DEV Community

Discussion on: Regex was taking 5 days to run. So I built a tool that did it in 15 minutes.

Collapse
 
matthewsj profile image
Jacob Matthews

I would be interested in the comparison between flashtext versus RE2. In my experience you almost always want to use RE2 in any language that supports it. It is vastly faster than any other real RE implementation I've used and its limitations (i.e., you can't use the non-regular PCRE features) only stop you from doing things you shouldn't be doing with a regular expression anyway.

Collapse
 
dbeecham profile image
Daniel Beecham

I agree. I would be even more interested in a comparison between flashtext and a well designed Ragel parser (or similar; I've heard that the Rust RE is pretty good too).

Thread Thread
 
vi3k6i5 profile image
Vikash Singh

I will checkout RE2 and Ragel. I had tried Regex in java also and some advanced Regex libraries in python.

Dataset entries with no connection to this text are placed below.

-- pv_equiv track=rewrite | github.com/cgasp/another-iperf3-wrapper | another-iperf3-wrapper/bufferbloat.py | bufferbloat_grade
-- ===== SOURCE A (Python) =====
-- def bufferbloat_grade(effective_latency_inc):
--     """return grade from given effective_latency_inc
--     # source: http://www.dslreports.com/faq/17930
--
--     Args:
--         effective_latency_inc (str): grade with description
--     """
--
--     # default result
--     grade = "F - 400 ms or greater latency increase"
--
--     grades = {
--         5: "A+ - Less than 5 ms latency increase",
--         30: "A - Less than 30 ms latency increase",
--         60: "B - Less than 60 ms latency increase",
--         200: "C - Less than 200 ms latency increase",
--         400: "D - Less than 400 ms latency increase",
--     }
--
--     for latency_grade, g in grades.items():
--         if effective_latency_inc < latency_grade:
--             grade = g
--             break
--
--     return grade
-- ===== SOURCE B (Python) =====
-- import bisect
--
-- _THRESHOLDS = [5, 30, 60, 200, 400]
-- _GRADES = [
--     "A+ - Less than 5 ms latency increase",
--     "A - Less than 30 ms latency increase",
--     "B - Less than 60 ms latency increase",
--     "C - Less than 200 ms latency increase",
--     "D - Less than 400 ms latency increase",
--     "F - 400 ms or greater latency increase",
-- ]
--
--
-- def bufferbloat_grade(effective_latency_inc):
--     return _GRADES[bisect.bisect_right(_THRESHOLDS, effective_latency_inc)]
-- ===== Notes on version B (the rewrite author's own statement) =====
-- stated objective: idiomatic
-- what changed: Replaces the linear scan over a dict of thresholds (first 'x < t' wins, else a default) with a table lookup indexed by bisect.bisect_right on the sorted threshold array (binary search).
import Mathlib
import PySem

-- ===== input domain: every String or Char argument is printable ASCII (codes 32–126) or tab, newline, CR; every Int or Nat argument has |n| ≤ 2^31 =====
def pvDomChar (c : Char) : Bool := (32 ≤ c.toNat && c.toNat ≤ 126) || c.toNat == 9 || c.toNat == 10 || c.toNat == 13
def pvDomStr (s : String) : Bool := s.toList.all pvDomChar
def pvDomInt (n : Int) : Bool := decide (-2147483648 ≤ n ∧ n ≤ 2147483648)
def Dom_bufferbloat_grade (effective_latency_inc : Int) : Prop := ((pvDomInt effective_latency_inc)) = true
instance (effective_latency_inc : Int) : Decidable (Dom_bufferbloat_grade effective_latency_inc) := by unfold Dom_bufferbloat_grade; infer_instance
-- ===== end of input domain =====

-- B replaces A's linear first-match scan over a threshold dict with a grade-table
-- lookup indexed by bisect_right (binary search) on the sorted thresholds; same values.

-- ===== PORT A =====
-- A's dict of thresholds, in insertion order.
def pvGradesDict : List (Int × String) :=
  [(5, "A+ - Less than 5 ms latency increase"),
   (30, "A - Less than 30 ms latency increase"),
   (60, "B - Less than 60 ms latency increase"),
   (200, "C - Less than 200 ms latency increase"),
   (400, "D - Less than 400 ms latency increase")]

-- the for-loop with break: first item whose threshold exceeds x, else the default grade
def pvGradeLoop (x : Int) : List (Int × String) → String → String
  | [], grade => grade
  | (t, g) :: rest, grade =>
    if x < t then g else pvGradeLoop x rest grade

def bufferbloat_grade (effective_latency_inc : Int) : String :=
  pvGradeLoop effective_latency_inc pvGradesDict
    "F - 400 ms or greater latency increase"

-- ===== PORT B =====
def pvThresholds : List Int := [5, 30, 60, 200, 400]

def pvGrades : List String :=
  ["A+ - Less than 5 ms latency increase",
   "A - Less than 30 ms latency increase",
   "B - Less than 60 ms latency increase",
   "C - Less than 200 ms latency increase",
   "D - Less than 400 ms latency increase",
   "F - 400 ms or greater latency increase"]

-- bisect.bisect_right, transliterated (fuel = list length suffices: hi-lo halves each step)
def pvBisectRight (a : List Int) (x : Int) : Nat → Nat → Nat → Nat
  | 0, lo, _ => lo
  | fuel + 1, lo, hi =>
    if lo < hi then
      let mid := (lo + hi) / 2
      if x < a.getD mid 0 then pvBisectRight a x fuel lo mid
      else pvBisectRight a x fuel (mid + 1) hi
    else lo

def bufferbloat_grade_alt (effective_latency_inc : Int) : String :=
  pvGrades.getD
    (pvBisectRight pvThresholds effective_latency_inc
      pvThresholds.length 0 pvThresholds.length) ""

-- ===== PRECONDITION & SPEC =====
def Spec_bufferbloat_grade (effective_latency_inc : Int) (out : String) : Prop := out = bufferbloat_grade_alt effective_latency_inc
instance (effective_latency_inc : Int) (out : String) : Decidable (Spec_bufferbloat_grade effective_latency_inc out) := by unfold Spec_bufferbloat_grade; infer_instance

-- ===== CLAIM (what is proved, stated in full; the proofs are below) =====
def Claim_equal_bufferbloat_grade : Prop := ∀ (effective_latency_inc : Int), Dom_bufferbloat_grade effective_latency_inc → Spec_bufferbloat_grade effective_latency_inc (bufferbloat_grade effective_latency_inc)

-- ===== LEMMAS AND PROOFS =====

-- ===== VERDICT (by name: the statement is the Claim_ definition above) =====
theorem bufferbloat_grade_spec : Claim_equal_bufferbloat_grade := by
  intro x _
  unfold Spec_bufferbloat_grade bufferbloat_grade bufferbloat_grade_alt
  by_cases h5 : x < 5
  · have h30 : x < (30 : Int) := by omega
    have h60 : x < (60 : Int) := by omega
    simp [pvGradeLoop, pvBisectRight, pvGradesDict, pvThresholds, pvGrades, h5, h30, h60]
  · by_cases h30 : x < 30
    · have h60 : x < (60 : Int) := by omega
      simp [pvGradeLoop, pvBisectRight, pvGradesDict, pvThresholds, pvGrades, h5, h30, h60]
    · by_cases h60 : x < 60
      · simp [pvGradeLoop, pvBisectRight, pvGradesDict, pvThresholds, pvGrades, h5, h30, h60]
      · by_cases h200 : x < 200
        · have h400 : x < (400 : Int) := by omega
          simp [pvGradeLoop, pvBisectRight, pvGradesDict, pvThresholds, pvGrades, h5, h30, h60, h200, h400]
        · by_cases h400 : x < 400
          · simp [pvGradeLoop, pvBisectRight, pvGradesDict, pvThresholds, pvGrades, h5, h30, h60, h200, h400]
          · simp [pvGradeLoop, pvBisectRight, pvGradesDict, pvThresholds, pvGrades, h5, h30, h60, h200, h400]
-- pv_equiv track=rewrite | github.com/Yixi-Rao/COMP4650 | A2/A2/Q2/transformers.py | train_valid_test
-- ===== SOURCE A (Python) =====
-- def train_valid_test(X, Y, docid, ratio=4):
--     X_train = []
--     Y_train = []
--     X_valid = []
--     Y_valid = []
--
--     idcount_dict = {}
--     valid_docid = []
--     for i, doc in enumerate(X):
--         doc_id = docid[i]
--         if doc_id in idcount_dict:
--             idcount_dict[doc_id] = idcount_dict[doc_id] + 1
--             num_doc              = idcount_dict[doc_id]
--             if (num_doc % ratio) == 0:
--                 valid_docid.append(doc_id)
--                 X_valid.append(doc)
--                 Y_valid.append(Y[i])
--             else:
--                 X_train.append(doc)
--                 Y_train.append(Y[i])
--         else:
--             idcount_dict[doc_id] = 1
--             X_train.append(doc)
--             Y_train.append(Y[i])
--
--     return X_train, Y_train, X_valid, Y_valid, valid_docid
-- ===== SOURCE B (Python) =====
-- def train_valid_test(X, Y, docid, ratio=4):
--     # Dict-free: the occurrence number of element i is how many times docid[i]
--     # appears in the prefix docid[:i+1]; an element goes to valid iff that
--     # number is a repeat (>1) and divisible by ratio.
--     n = len(X)
--
--     def to_valid(i):
--         c = docid[:i + 1].count(docid[i])
--         return c > 1 and c % ratio == 0
--
--     train = [i for i in range(n) if not to_valid(i)]
--     valid = [i for i in range(n) if to_valid(i)]
--     return ([X[i] for i in train], [Y[i] for i in train],
--             [X[i] for i in valid], [Y[i] for i in valid],
--             [docid[i] for i in valid])
-- ===== Notes on version B (the rewrite author's own statement) =====
-- stated objective: alternative
-- what changed: A routes each element in one stateful pass with a running docid->count dict and five append-accumulators; B keeps no state at all: it labels index i by counting docid[i] inside the prefix docid[:i+1] (valid iff count>1 and divisible by ratio) and assembles the five outputs from filtered index lists, trading the hash counter for O(n^2) prefix counting.
import Mathlib
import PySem

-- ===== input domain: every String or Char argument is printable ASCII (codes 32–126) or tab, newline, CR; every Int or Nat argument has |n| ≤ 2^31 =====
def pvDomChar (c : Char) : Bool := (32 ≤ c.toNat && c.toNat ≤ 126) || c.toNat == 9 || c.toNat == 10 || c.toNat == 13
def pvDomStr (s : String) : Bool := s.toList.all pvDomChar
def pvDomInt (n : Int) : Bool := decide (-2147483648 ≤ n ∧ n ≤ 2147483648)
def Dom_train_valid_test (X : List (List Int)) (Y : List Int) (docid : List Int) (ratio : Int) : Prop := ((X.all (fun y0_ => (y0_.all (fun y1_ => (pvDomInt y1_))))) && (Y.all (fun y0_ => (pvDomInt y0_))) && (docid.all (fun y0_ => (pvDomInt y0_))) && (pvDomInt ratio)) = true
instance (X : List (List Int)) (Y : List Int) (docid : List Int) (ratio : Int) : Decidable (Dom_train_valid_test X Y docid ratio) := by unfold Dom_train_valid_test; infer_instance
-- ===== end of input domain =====

-- B drops A's running hash-counter loop entirely: it labels index i by counting docid[i]
-- in the PREFIX docid[:i+1] and builds the five outputs from filtered index lists
-- (alternative decomposition, O(n^2) vs A's O(n); not claimed faster).

-- ===== PORT A =====
-- the single for-loop of A: state = (X_train, Y_train, X_valid, Y_valid, idcount_dict, valid_docid)
def tvtA_loop (Y docid : List Int) (ratio : Int) :
    List (Int × List Int) →
    List (List Int) → List Int → List (List Int) → List Int →
    PySem.Dict Int Int → List Int →
    List (List Int) × List Int × List (List Int) × List Int × List Int
  | [], Xtr, Ytr, Xv, Yv, _, vd => (Xtr, Ytr, Xv, Yv, vd)
  | (i, doc) :: rest, Xtr, Ytr, Xv, Yv, dct, vd =>
    let doc_id := PySem.List.pyGetD docid i 0   -- docid[i]; Pre_ keeps i in range
    if dct.contains doc_id then
      let dct' := dct.insert doc_id (dct.getD doc_id 0 + 1)  -- key present, so getD reads the stored count
      let num_doc := dct'.getD doc_id 0
      if PySem.Int.mod num_doc ratio = 0 then
        tvtA_loop Y docid ratio rest Xtr Ytr (Xv ++ [doc]) (Yv ++ [PySem.List.pyGetD Y i 0]) dct' (vd ++ [doc_id])
      else
        tvtA_loop Y docid ratio rest (Xtr ++ [doc]) (Ytr ++ [PySem.List.pyGetD Y i 0]) Xv Yv dct' vd
    else
      tvtA_loop Y docid ratio rest (Xtr ++ [doc]) (Ytr ++ [PySem.List.pyGetD Y i 0]) Xv Yv (dct.insert doc_id 1) vd

def train_valid_test (X : List (List Int)) (Y : List Int) (docid : List Int) (ratio : Int) : List (List Int) × List Int × List (List Int) × List Int × List Int :=
  tvtA_loop Y docid ratio (PySem.List.enumerate X) [] [] [] [] PySem.Dict.empty []

-- ===== PORT B =====
-- to_valid(i): count docid[i] inside the prefix docid[:i+1]; valid iff repeat and divisible
def tvtB_toValid (docid : List Int) (ratio : Int) (i : Nat) : Bool :=
  let c : Int := (PySem.List.count (PySem.List.slice docid none (some ((i : Int) + 1))) (PySem.List.pyGetD docid (i : Int) 0) : Nat)
  decide (1 < c) && decide (PySem.Int.mod c ratio = 0)

-- the four comprehensions: index lists filtered by the label, then indexed reads
def train_valid_test_alt (X : List (List Int)) (Y : List Int) (docid : List Int) (ratio : Int) : List (List Int) × List Int × List (List Int) × List Int × List Int :=
  let n := X.length
  let train := (List.range n).filter (fun i => ! tvtB_toValid docid ratio i)
  let valid := (List.range n).filter (tvtB_toValid docid ratio)
  (train.map (fun (i : Nat) => PySem.List.pyGetD X (i : Int) []),
   train.map (fun (i : Nat) => PySem.List.pyGetD Y (i : Int) 0),
   valid.map (fun (i : Nat) => PySem.List.pyGetD X (i : Int) []),
   valid.map (fun (i : Nat) => PySem.List.pyGetD Y (i : Int) 0),
   valid.map (fun (i : Nat) => PySem.List.pyGetD docid (i : Int) 0))

-- ===== PRECONDITION & SPEC =====
-- Pre_ excludes exactly the inputs where Python A raises: Y or docid shorter than X
-- (IndexError on Y[i]/docid[i]) and ratio == 0 with a repeated docid among the first
-- len(X) docids (ZeroDivisionError on num_doc % ratio).
def Pre_train_valid_test (X : List (List Int)) (Y : List Int) (docid : List Int) (ratio : Int) : Prop :=
  X.length ≤ Y.length ∧ X.length ≤ docid.length ∧ (ratio ≠ 0 ∨ (docid.take X.length).Nodup)
instance (X : List (List Int)) (Y : List Int) (docid : List Int) (ratio : Int) : Decidable (Pre_train_valid_test X Y docid ratio) := by unfold Pre_train_valid_test; infer_instance

def pvWitness_train_valid_test : List (List Int) × List Int × List Int × Int := ([[1], [2], [3]], [0, 1, 0], [7, 7, 7], 2)

def Spec_train_valid_test (X : List (List Int)) (Y : List Int) (docid : List Int) (ratio : Int) (out : List (List Int) × List Int × List (List Int) × List Int × List Int) : Prop := out = train_valid_test_alt X Y docid ratio
instance (X : List (List Int)) (Y : List Int) (docid : List Int) (ratio : Int) (out : List (List Int) × List Int × List (List Int) × List Int × List Int) : Decidable (Spec_train_valid_test X Y docid ratio out) := by unfold Spec_train_valid_test; infer_instance

-- ===== CLAIM (what is proved, stated in full; the proofs are below) =====
def Claim_equal_train_valid_test : Prop := ∀ (X : List (List Int)) (Y : List Int) (docid : List Int) (ratio : Int), Dom_train_valid_test X Y docid ratio → Pre_train_valid_test X Y docid ratio → Spec_train_valid_test X Y docid ratio (train_valid_test X Y docid ratio)

-- ===== LEMMAS AND PROOFS =====

-- B's label at index i (i < docid.length), unfolded to a prefix count
lemma tvtB_toValid_eq (docid : List Int) (ratio : Int) (i : Nat) (hi : i < docid.length) :
    tvtB_toValid docid ratio i
      = (decide (1 < ((List.count docid[i] (docid.take (i+1)) : Nat) : Int))
         && decide (PySem.Int.mod ((List.count docid[i] (docid.take (i+1)) : Nat) : Int) ratio = 0)) := by
  unfold tvtB_toValid
  have h1 : ((i : Int) + 1) = ((i + 1 : Nat) : Int) := by push_cast; ring
  rw [h1, PySem.List.slice_to_natCast, PySem.List.count_eq, PySem.List.pyGetD_natCast,
      List.getD_eq_getElem _ _ hi]

-- the counter invariant: the dict stores exactly the positive prefix counts
def tvtInv (docid : List Int) (i : Nat) (cnt : PySem.Dict Int Int) : Prop :=
  ∀ d : Int, cnt.get? d = if 0 < List.count d (docid.take i) then some ((List.count d (docid.take i) : Nat) : Int) else none

lemma tvtInv_step (docid : List Int) (i : Nat) (cnt : PySem.Dict Int Int)
    (hi : i < docid.length) (hinv : tvtInv docid i cnt) (c : Int)
    (hc : c = ((List.count docid[i] (docid.take i) : Nat) : Int) + 1) :
    tvtInv docid (i + 1) (cnt.insert docid[i] c) := by
  intro d
  have htake : docid.take (i+1) = docid.take i ++ [docid[i]] := by
    rw [List.take_add_one, List.getElem?_eq_getElem hi]; rfl
  rw [PySem.Dict.get?_insert, htake, List.count_append]
  by_cases hd : d = docid[i]
  · rw [if_pos hd, hd]
    have hcs : List.count docid[i] [docid[i]] = 1 := by simp
    rw [hcs, if_pos (by omega), hc]
    push_cast; ring_nf
  · have hcs : List.count d [docid[i]] = 0 := by
      simp [show docid[i] ≠ d from fun h => hd h.symm]
    rw [if_neg hd, hinv d, hcs]
    simp

-- main induction: A's loop from position i = accumulators ++ B's filtered tails from i
lemma tvtA_eq_tails (X : List (List Int)) (Y docid : List Int) (ratio : Int)
    (hY : X.length ≤ Y.length) (hD : X.length ≤ docid.length) :
    ∀ (xs : List (List Int)) (i : Nat), X.drop i = xs →
    ∀ (cnt : PySem.Dict Int Int), tvtInv docid i cnt →
    ∀ (Xtr : List (List Int)) (Ytr : List Int) (Xv : List (List Int)) (Yv : List Int) (vd : List Int),
      tvtA_loop Y docid ratio (PySem.List.enumerate xs (i : Int)) Xtr Ytr Xv Yv cnt vd
        = (Xtr ++ ((List.range' i (X.length - i)).filter (fun j => ! tvtB_toValid docid ratio j)).map (fun (j : Nat) => PySem.List.pyGetD X (j : Int) []),
           Ytr ++ ((List.range' i (X.length - i)).filter (fun j => ! tvtB_toValid docid ratio j)).map (fun (j : Nat) => PySem.List.pyGetD Y (j : Int) 0),
           Xv ++ ((List.range' i (X.length - i)).filter (tvtB_toValid docid ratio)).map (fun (j : Nat) => PySem.List.pyGetD X (j : Int) []),
           Yv ++ ((List.range' i (X.length - i)).filter (tvtB_toValid docid ratio)).map (fun (j : Nat) => PySem.List.pyGetD Y (j : Int) 0),
           vd ++ ((List.range' i (X.length - i)).filter (tvtB_toValid docid ratio)).map (fun (j : Nat) => PySem.List.pyGetD docid (j : Int) 0)) := by
  intro xs
  induction xs with
  | nil =>
    intro i hxs cnt hinv Xtr Ytr Xv Yv vd
    have hlen : X.length ≤ i := by
      by_contra h
      rw [List.drop_eq_getElem_cons (by omega)] at hxs
      exact List.cons_ne_nil _ _ hxs
    have : X.length - i = 0 := by omega
    simp [this, PySem.List.enumerate_nil, tvtA_loop]
  | cons x xs' ih =>
    intro i hxs cnt hinv Xtr Ytr Xv Yv vd
    have hilt : i < X.length := by
      by_contra h
      rw [List.drop_eq_nil_iff.mpr (by omega)] at hxs
      exact List.cons_ne_nil _ _ hxs.symm
    rw [List.drop_eq_getElem_cons hilt] at hxs
    obtain ⟨hx, hxs'⟩ : X[i] = x ∧ X.drop (i+1) = xs' := ⟨(List.cons.injEq _ _ _ _ ▸ hxs).1, (List.cons.injEq _ _ _ _ ▸ hxs).2⟩
    have hiD : i < docid.length := by omega
    have hiY : i < Y.length := by omega
    have hrange : List.range' i (X.length - i) = i :: List.range' (i+1) (X.length - (i+1)) := by
      have : X.length - i = (X.length - (i+1)) + 1 := by omega
      rw [this, List.range'_succ]
    -- abbreviations
    set c0 : Nat := List.count docid[i] (docid.take i) with hc0
    have hcount1 : List.count docid[i] (docid.take (i+1)) = c0 + 1 := by
      rw [List.take_add_one, List.getElem?_eq_getElem hiD, Option.toList_some,
          List.count_append, List.count_singleton, hc0]
      simp
    have hV : tvtB_toValid docid ratio i
        = (decide (0 < c0) && decide (PySem.Int.mod (((c0 : Nat) : Int) + 1) ratio = 0)) := by
      rw [tvtB_toValid_eq docid ratio i hiD, hcount1]
      have h1 : (1 : Int) < ((c0 + 1 : Nat) : Int) ↔ 0 < c0 := by push_cast; omega
      have h2 : (((c0 + 1 : Nat) : Int)) = ((c0 : Nat) : Int) + 1 := by push_cast; ring
      rw [h2]
      congr 1
      simp only [decide_eq_decide]
      exact h1
    have hdocget : PySem.List.pyGetD docid (i : Int) 0 = docid[i] := by
      rw [PySem.List.pyGetD_natCast, List.getD_eq_getElem _ _ hiD]
    have hcast : (i : Int) + 1 = ((i + 1 : Nat) : Int) := by push_cast; ring
    rw [PySem.List.enumerate_cons]
    simp only [tvtA_loop, hdocget, hrange]
    have hget := hinv docid[i]
    rw [← hc0] at hget
    by_cases hpos : 0 < c0
    · -- key present
      have hcont : cnt.contains docid[i] = true := by
        cases hb : cnt.contains docid[i]
        · have hnone := (PySem.Dict.get?_eq_none_iff_contains cnt docid[i]).mpr hb
          rw [hget, if_pos hpos] at hnone
          exact absurd hnone (by simp)
        · rfl
      have hgetD : cnt.getD docid[i] 0 = ((c0 : Nat) : Int) := by
        rw [PySem.Dict.getD_eq_get?_getD, hget, if_pos hpos]; rfl
      have hinsD : (cnt.insert docid[i] (((c0 : Nat) : Int) + 1)).getD docid[i] 0 = ((c0 : Nat) : Int) + 1 := by
        rw [PySem.Dict.getD_eq_get?_getD, PySem.Dict.get?_insert, if_pos rfl]; rfl
      have hinv' : tvtInv docid (i+1) (cnt.insert docid[i] (((c0 : Nat) : Int) + 1)) :=
        tvtInv_step docid i cnt hiD hinv _ rfl
      rw [if_pos hcont]
      simp only [hgetD, hinsD]
      by_cases hm : PySem.Int.mod (((c0 : Nat) : Int) + 1) ratio = 0
      · -- goes to valid on both sides
        have hVtrue : tvtB_toValid docid ratio i = true := by rw [hV]; simp [hpos, hm]
        rw [if_pos hm]
        rw [hcast, ih (i+1) hxs' _ hinv']
        simp [hVtrue, hx, PySem.List.pyGetD_natCast,
              List.getElem?_eq_getElem hilt, List.getElem?_eq_getElem hiY, List.getElem?_eq_getElem hiD]
      · have hVfalse : tvtB_toValid docid ratio i = false := by rw [hV]; simp [hm]
        rw [if_neg hm]
        rw [hcast, ih (i+1) hxs' _ hinv']
        simp [hVfalse, hx, PySem.List.pyGetD_natCast,
              List.getElem?_eq_getElem hilt, List.getElem?_eq_getElem hiY]
    · -- new key: c0 = 0
      have hc00 : c0 = 0 := by omega
      have hcont : cnt.contains docid[i] = false := by
        rw [← PySem.Dict.get?_eq_none_iff_contains, hget, if_neg hpos]
      have hVfalse : tvtB_toValid docid ratio i = false := by rw [hV]; simp [hpos]
      have hinv' : tvtInv docid (i+1) (cnt.insert docid[i] 1) := by
        have := tvtInv_step docid i cnt hiD hinv (((c0 : Nat) : Int) + 1) rfl
        rw [hc00] at this
        simpa using this
      rw [hcont]
      simp only [Bool.false_eq_true, if_false]
      rw [hcast, ih (i+1) hxs' _ hinv']
      simp [hVfalse, hx, PySem.List.pyGetD_natCast,
            List.getElem?_eq_getElem hilt, List.getElem?_eq_getElem hiY]

-- ===== VERDICT (by name: the statement is the Claim_ definition above) =====
theorem train_valid_test_spec : Claim_equal_train_valid_test := by
  intro X Y docid ratio _ hpre
  obtain ⟨hY, hD, _⟩ := hpre
  unfold Spec_train_valid_test train_valid_test train_valid_test_alt
  have h0 : PySem.List.enumerate X = PySem.List.enumerate X ((0 : ℕ) : Int) := by norm_num
  have hinv0 : tvtInv docid 0 PySem.Dict.empty := by
    intro d; simp [PySem.Dict.get?_empty]
  rw [h0, tvtA_eq_tails X Y docid ratio hY hD X 0 (by simp) _ hinv0]
  simp [List.range_eq_range']
-- pv_equiv track=rewrite | github.com/Hik289/high-frequency-trading-system | 新建文件夹/backup/factor_search_min.py | get_night_min
-- ===== SOURCE A (Python) =====
-- def get_night_min(date: int):
--     min_lst = list()
--     min_lst += list(range(2101, 2160))
--     min_lst += list(range(2200, 2260))
--     min_lst += list(range(2300, 2360))
--     min_lst += list(range(0, 60))
--     min_lst += list(range(100, 160))
--     min_lst += list(range(200, 231))
--     res_lst = [elem + date * 10000 for elem in min_lst]
--     return res_lst
-- ===== SOURCE B (Python) =====
-- def get_night_min(date: int):
--     res = []
--     h, m = 21, 1
--     for _ in range(330):
--         res.append(date * 10000 + h * 100 + m)
--         m += 1
--         if m == 60:
--             m = 0
--             h = (h + 1) % 24
--     return res
-- ===== Notes on version B (the rewrite author's own statement) =====
-- stated objective: simpler
-- what changed: Replaces the six concatenated range() lists plus a final add-offset comprehension with a single running-clock loop over (hour, minute) that emits each timestamp directly and wraps past midnight.
import Mathlib
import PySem

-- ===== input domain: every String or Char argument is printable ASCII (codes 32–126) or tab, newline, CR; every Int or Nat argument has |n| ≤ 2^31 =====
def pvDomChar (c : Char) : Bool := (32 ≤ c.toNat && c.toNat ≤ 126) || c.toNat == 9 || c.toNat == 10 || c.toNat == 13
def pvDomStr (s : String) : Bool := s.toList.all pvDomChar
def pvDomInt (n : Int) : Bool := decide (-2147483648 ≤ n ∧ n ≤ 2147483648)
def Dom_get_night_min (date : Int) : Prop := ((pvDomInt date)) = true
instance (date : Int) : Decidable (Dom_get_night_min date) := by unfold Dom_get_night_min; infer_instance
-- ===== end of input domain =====

-- ===== PORT A =====
def get_night_min (date : Int) : List Int :=
  let min_lst : List Int := []
  let min_lst := min_lst ++ PySem.List.pyRange 2101 2160 1
  let min_lst := min_lst ++ PySem.List.pyRange 2200 2260 1
  let min_lst := min_lst ++ PySem.List.pyRange 2300 2360 1
  let min_lst := min_lst ++ PySem.List.pyRange 0 60 1
  let min_lst := min_lst ++ PySem.List.pyRange 100 160 1
  let min_lst := min_lst ++ PySem.List.pyRange 200 231 1
  min_lst.map (fun elem => elem + date * 10000)

-- ===== PORT B =====
-- B-side: running clock; each iteration emits date*10000 + h*100 + m, then advances the clock.
def altLoop (date : Int) (h m : Int) : Nat → List Int
  | 0 => []
  | n + 1 =>
    (date * 10000 + h * 100 + m) ::
      (if m + 1 == 60 then altLoop date (PySem.Int.mod (h + 1) 24) 0 n
       else altLoop date h (m + 1) n)

def get_night_min_alt (date : Int) : List Int := altLoop date 21 1 330

-- ===== PRECONDITION & SPEC =====
def Spec_get_night_min (date : Int) (out : List Int) : Prop := out = get_night_min_alt date
instance (date : Int) (out : List Int) : Decidable (Spec_get_night_min date out) := by unfold Spec_get_night_min; infer_instance

-- ===== CLAIM (what is proved, stated in full; the proofs are below) =====
def Claim_equal_get_night_min : Prop := ∀ (date : Int), Dom_get_night_min date → Spec_get_night_min date (get_night_min date)

-- ===== LEMMAS AND PROOFS =====

-- ===== VERDICT (by name: the statement is the Claim_ definition above) =====
theorem altLoop_shift (date h m : Int) (n : Nat) :
    altLoop date h m n = (altLoop 0 h m n).map (fun v => date * 10000 + v) := by
  induction n generalizing h m with
  | zero => simp [altLoop]
  | succ n ih => simp only [altLoop]; split <;> simp [ih, add_assoc]

theorem get_night_min_spec : Claim_equal_get_night_min := by
  intro date _
  unfold Spec_get_night_min get_night_min get_night_min_alt
  rw [altLoop_shift]
  have hbase : altLoop 0 21 1 330 =
      ([] : List Int) ++ PySem.List.pyRange 2101 2160 1 ++ PySem.List.pyRange 2200 2260 1 ++
        PySem.List.pyRange 2300 2360 1 ++ PySem.List.pyRange 0 60 1 ++
        PySem.List.pyRange 100 160 1 ++ PySem.List.pyRange 200 231 1 := by set_option maxRecDepth 4000 in decide
  rw [hbase]
  exact List.map_congr_left (fun x _ => by ring)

The conclusion I came to was that FlashText is fast because it doesn't do backtracking. Any Regex library that does backtracking would be slower, time complexity wise. C/C++ might execute faster, but backtracking will be slow Algo.

I will still checkout the libraries you guy suggested, Thanks :)

Thread Thread
 
matthewsj profile image
Jacob Matthews

Yes -- RE2 doesn't do backtracking precisely so that it can run faster, which is why I thought it would be an interesting comparison. Here is a page that describes the basic idea, and here is a larger pool of resources for efficient regex implementation (considering "real" regular expressions only, not PCRE-compatible regexes that may contain non-regular constructs that would need to be implemented with backtracking).